Work item
Return, word for word, the lines of the listing below from the one with "have h1 : a" through the one with "refine find?_pyRange_eq _", and no other lines.

Listed entries
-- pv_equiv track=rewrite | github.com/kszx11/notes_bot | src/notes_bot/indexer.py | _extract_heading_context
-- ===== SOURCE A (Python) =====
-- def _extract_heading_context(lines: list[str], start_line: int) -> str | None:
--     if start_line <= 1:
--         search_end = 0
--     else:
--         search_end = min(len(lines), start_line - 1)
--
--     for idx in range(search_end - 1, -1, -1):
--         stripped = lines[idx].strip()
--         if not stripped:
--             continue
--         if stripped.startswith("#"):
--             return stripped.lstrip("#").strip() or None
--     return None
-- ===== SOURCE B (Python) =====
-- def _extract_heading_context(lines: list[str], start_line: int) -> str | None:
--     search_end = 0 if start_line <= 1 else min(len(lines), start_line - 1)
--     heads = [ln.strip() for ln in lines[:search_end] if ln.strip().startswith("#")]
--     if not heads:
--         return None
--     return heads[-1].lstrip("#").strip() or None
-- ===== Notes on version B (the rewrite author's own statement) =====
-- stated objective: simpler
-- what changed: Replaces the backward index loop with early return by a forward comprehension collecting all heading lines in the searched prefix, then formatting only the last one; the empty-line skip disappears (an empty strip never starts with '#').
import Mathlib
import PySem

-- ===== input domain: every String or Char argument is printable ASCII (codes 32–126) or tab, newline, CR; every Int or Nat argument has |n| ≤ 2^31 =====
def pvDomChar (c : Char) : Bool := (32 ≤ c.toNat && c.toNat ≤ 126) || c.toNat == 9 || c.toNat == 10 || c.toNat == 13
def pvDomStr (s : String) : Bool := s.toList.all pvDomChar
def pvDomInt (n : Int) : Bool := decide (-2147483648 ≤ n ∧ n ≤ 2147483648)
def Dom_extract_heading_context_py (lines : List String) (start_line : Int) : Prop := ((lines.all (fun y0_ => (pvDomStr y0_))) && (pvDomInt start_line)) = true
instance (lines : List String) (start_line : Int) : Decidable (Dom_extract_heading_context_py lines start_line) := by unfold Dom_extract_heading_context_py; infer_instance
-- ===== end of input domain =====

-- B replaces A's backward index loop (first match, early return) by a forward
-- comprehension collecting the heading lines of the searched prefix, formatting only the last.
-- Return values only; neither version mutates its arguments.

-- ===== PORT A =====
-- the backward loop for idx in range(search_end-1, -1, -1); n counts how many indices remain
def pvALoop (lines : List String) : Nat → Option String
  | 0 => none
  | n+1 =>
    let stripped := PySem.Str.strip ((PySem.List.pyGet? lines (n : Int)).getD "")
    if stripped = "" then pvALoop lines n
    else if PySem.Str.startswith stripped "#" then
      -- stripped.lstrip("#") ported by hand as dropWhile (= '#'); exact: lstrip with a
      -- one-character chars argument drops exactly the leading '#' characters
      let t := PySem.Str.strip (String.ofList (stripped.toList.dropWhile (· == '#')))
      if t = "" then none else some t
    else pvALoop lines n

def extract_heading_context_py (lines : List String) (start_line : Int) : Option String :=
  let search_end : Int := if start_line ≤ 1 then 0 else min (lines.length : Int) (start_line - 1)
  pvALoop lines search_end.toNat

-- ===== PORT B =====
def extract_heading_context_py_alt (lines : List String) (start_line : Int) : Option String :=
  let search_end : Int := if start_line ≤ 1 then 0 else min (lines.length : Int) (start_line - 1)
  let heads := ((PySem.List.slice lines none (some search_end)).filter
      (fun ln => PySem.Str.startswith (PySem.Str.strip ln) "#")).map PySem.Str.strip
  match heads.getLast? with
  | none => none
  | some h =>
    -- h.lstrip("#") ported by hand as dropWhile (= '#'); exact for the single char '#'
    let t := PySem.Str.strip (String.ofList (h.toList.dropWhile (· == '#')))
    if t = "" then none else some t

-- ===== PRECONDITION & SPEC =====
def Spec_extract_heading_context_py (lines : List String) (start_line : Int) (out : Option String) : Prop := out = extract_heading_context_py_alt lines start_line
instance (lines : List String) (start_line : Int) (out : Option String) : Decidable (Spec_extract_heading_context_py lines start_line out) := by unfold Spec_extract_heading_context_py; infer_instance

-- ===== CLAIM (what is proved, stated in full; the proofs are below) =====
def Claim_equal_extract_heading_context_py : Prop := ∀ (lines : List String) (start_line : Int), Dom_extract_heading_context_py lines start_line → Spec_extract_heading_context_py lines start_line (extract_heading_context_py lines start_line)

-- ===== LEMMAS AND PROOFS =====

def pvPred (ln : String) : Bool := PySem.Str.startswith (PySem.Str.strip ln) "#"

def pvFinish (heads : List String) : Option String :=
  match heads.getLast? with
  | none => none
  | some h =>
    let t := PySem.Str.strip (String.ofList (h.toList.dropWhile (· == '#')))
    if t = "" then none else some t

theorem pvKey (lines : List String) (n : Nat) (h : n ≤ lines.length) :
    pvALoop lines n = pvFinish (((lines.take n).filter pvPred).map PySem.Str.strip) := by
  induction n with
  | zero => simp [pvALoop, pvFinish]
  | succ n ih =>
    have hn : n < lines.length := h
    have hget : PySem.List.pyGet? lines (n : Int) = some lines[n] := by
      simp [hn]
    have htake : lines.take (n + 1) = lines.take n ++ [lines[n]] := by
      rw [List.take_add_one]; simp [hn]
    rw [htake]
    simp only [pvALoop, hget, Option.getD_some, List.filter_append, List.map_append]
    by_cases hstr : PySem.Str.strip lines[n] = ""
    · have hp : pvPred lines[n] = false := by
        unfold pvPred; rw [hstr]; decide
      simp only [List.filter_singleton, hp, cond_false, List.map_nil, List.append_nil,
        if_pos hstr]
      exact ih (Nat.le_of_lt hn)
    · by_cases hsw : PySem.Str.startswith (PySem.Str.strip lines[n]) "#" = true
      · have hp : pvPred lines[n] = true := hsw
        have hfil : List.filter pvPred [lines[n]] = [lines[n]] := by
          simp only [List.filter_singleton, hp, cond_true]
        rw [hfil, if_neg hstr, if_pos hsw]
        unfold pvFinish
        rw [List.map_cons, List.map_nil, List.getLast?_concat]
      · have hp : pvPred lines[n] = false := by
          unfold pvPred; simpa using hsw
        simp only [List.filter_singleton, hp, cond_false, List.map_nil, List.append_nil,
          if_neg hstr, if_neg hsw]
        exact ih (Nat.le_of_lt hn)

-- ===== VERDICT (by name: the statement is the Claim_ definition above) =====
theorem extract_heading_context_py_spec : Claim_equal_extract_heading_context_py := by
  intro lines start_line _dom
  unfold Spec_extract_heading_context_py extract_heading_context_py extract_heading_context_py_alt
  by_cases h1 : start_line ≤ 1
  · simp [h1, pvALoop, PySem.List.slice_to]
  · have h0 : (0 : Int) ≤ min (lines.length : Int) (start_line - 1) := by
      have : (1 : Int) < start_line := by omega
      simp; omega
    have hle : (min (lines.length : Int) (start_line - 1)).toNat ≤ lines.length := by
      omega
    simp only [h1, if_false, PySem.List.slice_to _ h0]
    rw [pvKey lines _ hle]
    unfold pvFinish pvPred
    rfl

...

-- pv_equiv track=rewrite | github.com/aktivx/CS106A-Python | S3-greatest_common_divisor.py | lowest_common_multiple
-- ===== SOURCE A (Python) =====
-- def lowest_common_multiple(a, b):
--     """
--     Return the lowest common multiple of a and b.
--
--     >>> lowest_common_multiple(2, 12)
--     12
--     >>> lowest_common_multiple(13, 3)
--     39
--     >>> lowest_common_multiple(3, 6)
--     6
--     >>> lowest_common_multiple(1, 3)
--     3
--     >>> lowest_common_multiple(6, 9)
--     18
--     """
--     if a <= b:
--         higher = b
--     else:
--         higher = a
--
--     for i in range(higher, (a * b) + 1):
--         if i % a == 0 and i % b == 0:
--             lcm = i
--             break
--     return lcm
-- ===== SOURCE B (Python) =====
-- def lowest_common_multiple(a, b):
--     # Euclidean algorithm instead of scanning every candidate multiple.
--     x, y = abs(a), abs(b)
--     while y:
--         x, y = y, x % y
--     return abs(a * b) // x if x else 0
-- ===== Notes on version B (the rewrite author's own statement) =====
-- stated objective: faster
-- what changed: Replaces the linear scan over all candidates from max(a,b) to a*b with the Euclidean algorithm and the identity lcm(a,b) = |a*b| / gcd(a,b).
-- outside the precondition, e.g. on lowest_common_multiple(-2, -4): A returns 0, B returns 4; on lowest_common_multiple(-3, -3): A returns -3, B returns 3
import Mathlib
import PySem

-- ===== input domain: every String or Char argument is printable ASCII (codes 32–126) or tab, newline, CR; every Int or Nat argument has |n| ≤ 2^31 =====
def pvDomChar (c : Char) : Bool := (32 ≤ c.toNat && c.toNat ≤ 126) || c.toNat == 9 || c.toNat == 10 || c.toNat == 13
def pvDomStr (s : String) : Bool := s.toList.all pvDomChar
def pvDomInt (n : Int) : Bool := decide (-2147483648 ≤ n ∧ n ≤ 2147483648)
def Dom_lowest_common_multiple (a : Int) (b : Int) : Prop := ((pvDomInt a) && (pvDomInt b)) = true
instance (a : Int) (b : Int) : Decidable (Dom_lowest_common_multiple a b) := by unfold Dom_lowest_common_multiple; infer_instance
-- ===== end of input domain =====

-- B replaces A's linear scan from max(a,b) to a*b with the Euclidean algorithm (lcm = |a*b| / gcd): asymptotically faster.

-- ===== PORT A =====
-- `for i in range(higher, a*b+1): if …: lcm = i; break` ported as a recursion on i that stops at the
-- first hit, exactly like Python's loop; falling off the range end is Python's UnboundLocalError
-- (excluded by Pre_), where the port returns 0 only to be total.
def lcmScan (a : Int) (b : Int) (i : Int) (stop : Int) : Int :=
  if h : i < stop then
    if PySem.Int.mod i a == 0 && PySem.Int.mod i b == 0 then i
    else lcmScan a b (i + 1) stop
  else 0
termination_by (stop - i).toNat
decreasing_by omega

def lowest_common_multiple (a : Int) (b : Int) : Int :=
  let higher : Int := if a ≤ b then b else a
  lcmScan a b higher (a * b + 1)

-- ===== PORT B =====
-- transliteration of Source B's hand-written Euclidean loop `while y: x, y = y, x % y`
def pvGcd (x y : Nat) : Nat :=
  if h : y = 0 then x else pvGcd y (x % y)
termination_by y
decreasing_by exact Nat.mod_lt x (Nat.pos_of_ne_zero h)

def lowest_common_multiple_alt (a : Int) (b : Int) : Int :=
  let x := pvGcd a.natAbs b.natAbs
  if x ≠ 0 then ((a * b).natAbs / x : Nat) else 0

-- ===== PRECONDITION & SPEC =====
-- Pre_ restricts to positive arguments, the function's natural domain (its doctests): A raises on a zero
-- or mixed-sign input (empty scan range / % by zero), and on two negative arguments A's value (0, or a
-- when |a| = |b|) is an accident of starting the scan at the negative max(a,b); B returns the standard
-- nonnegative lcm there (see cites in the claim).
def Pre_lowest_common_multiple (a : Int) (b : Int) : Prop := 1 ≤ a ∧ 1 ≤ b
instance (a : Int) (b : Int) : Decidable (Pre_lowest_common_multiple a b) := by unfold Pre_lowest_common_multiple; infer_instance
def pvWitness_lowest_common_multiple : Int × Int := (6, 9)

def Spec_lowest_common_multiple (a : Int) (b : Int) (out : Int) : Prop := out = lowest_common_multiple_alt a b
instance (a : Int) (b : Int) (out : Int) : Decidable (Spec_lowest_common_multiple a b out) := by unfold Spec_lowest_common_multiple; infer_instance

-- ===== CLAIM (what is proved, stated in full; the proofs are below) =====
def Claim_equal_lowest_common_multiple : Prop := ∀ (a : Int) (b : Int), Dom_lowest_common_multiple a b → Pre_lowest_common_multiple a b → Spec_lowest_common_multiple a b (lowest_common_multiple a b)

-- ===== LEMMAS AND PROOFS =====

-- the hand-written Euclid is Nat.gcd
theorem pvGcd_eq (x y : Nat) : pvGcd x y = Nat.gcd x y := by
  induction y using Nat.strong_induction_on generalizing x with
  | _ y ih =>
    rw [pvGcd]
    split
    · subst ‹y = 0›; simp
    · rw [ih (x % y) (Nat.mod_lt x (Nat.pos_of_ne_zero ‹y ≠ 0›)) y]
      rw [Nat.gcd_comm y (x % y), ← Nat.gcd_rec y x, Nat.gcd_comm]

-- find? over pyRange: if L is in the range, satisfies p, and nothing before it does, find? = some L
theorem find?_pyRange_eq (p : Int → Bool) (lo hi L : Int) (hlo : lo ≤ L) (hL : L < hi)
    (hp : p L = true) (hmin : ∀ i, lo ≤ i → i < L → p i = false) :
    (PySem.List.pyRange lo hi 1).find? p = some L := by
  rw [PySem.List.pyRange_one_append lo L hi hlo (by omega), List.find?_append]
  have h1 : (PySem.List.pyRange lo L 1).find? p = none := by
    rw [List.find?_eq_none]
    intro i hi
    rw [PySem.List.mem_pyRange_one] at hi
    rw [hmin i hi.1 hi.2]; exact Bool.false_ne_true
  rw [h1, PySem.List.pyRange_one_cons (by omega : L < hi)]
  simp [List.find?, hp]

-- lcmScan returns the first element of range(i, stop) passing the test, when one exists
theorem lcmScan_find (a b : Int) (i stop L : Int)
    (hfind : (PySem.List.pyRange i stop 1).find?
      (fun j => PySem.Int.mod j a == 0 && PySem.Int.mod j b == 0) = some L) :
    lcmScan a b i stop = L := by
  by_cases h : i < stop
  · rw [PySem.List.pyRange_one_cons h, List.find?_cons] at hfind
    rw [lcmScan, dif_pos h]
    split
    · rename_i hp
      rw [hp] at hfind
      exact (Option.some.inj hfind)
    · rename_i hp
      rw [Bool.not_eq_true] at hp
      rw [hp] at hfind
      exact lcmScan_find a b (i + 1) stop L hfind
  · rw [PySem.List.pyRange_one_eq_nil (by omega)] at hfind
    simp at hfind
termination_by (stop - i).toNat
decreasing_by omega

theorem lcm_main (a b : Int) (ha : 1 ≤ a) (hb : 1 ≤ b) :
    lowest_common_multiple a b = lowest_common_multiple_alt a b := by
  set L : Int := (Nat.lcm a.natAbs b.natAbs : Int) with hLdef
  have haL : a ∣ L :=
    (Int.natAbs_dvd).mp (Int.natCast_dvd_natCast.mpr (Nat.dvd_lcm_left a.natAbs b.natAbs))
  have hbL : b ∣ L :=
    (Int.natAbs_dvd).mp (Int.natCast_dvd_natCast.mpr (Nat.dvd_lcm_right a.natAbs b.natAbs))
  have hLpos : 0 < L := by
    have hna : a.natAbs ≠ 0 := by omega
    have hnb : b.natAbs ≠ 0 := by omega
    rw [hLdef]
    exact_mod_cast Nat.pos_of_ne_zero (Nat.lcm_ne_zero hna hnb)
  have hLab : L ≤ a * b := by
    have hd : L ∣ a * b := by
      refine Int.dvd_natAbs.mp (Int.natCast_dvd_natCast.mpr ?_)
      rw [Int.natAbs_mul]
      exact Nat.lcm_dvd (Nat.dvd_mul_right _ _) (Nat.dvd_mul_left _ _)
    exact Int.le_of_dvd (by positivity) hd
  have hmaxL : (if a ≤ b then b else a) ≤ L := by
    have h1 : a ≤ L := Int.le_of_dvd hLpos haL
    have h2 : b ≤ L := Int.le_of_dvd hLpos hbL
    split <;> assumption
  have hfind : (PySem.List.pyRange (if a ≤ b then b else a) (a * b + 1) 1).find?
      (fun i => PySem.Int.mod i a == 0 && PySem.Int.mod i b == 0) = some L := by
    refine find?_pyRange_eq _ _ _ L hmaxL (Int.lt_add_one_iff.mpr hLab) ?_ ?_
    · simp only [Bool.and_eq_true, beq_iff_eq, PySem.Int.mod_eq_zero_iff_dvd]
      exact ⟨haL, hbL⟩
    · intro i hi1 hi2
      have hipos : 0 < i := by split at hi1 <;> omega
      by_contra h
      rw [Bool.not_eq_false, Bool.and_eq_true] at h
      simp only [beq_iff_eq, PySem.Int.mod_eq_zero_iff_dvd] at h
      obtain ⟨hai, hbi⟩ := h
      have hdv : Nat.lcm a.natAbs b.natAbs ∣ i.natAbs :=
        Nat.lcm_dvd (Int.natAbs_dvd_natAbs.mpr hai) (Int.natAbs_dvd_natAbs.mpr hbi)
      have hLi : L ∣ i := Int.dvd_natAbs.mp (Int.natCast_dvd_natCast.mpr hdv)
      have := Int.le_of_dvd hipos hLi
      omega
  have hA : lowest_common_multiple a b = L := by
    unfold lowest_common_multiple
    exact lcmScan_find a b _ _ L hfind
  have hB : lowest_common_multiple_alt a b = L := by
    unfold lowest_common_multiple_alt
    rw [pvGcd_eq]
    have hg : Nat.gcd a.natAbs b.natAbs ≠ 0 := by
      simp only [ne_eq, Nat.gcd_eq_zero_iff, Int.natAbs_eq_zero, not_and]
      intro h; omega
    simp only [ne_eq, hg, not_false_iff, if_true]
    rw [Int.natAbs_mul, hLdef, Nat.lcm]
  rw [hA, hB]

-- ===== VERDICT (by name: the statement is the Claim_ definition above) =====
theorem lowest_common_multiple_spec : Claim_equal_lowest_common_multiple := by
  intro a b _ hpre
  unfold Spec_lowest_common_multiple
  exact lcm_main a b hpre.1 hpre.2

Response to this exercise
    have h1 : a ≤ L := Int.le_of_dvd hLpos haL
    have h2 : b ≤ L := Int.le_of_dvd hLpos hbL
    split <;> assumption
  have hfind : (PySem.List.pyRange (if a ≤ b then b else a) (a * b + 1) 1).find?
      (fun i => PySem.Int.mod i a == 0 && PySem.Int.mod i b == 0) = some L := by
    refine find?_pyRange_eq _ _ _ L hmaxL (Int.lt_add_one_iff.mpr hLab) ?_ ?_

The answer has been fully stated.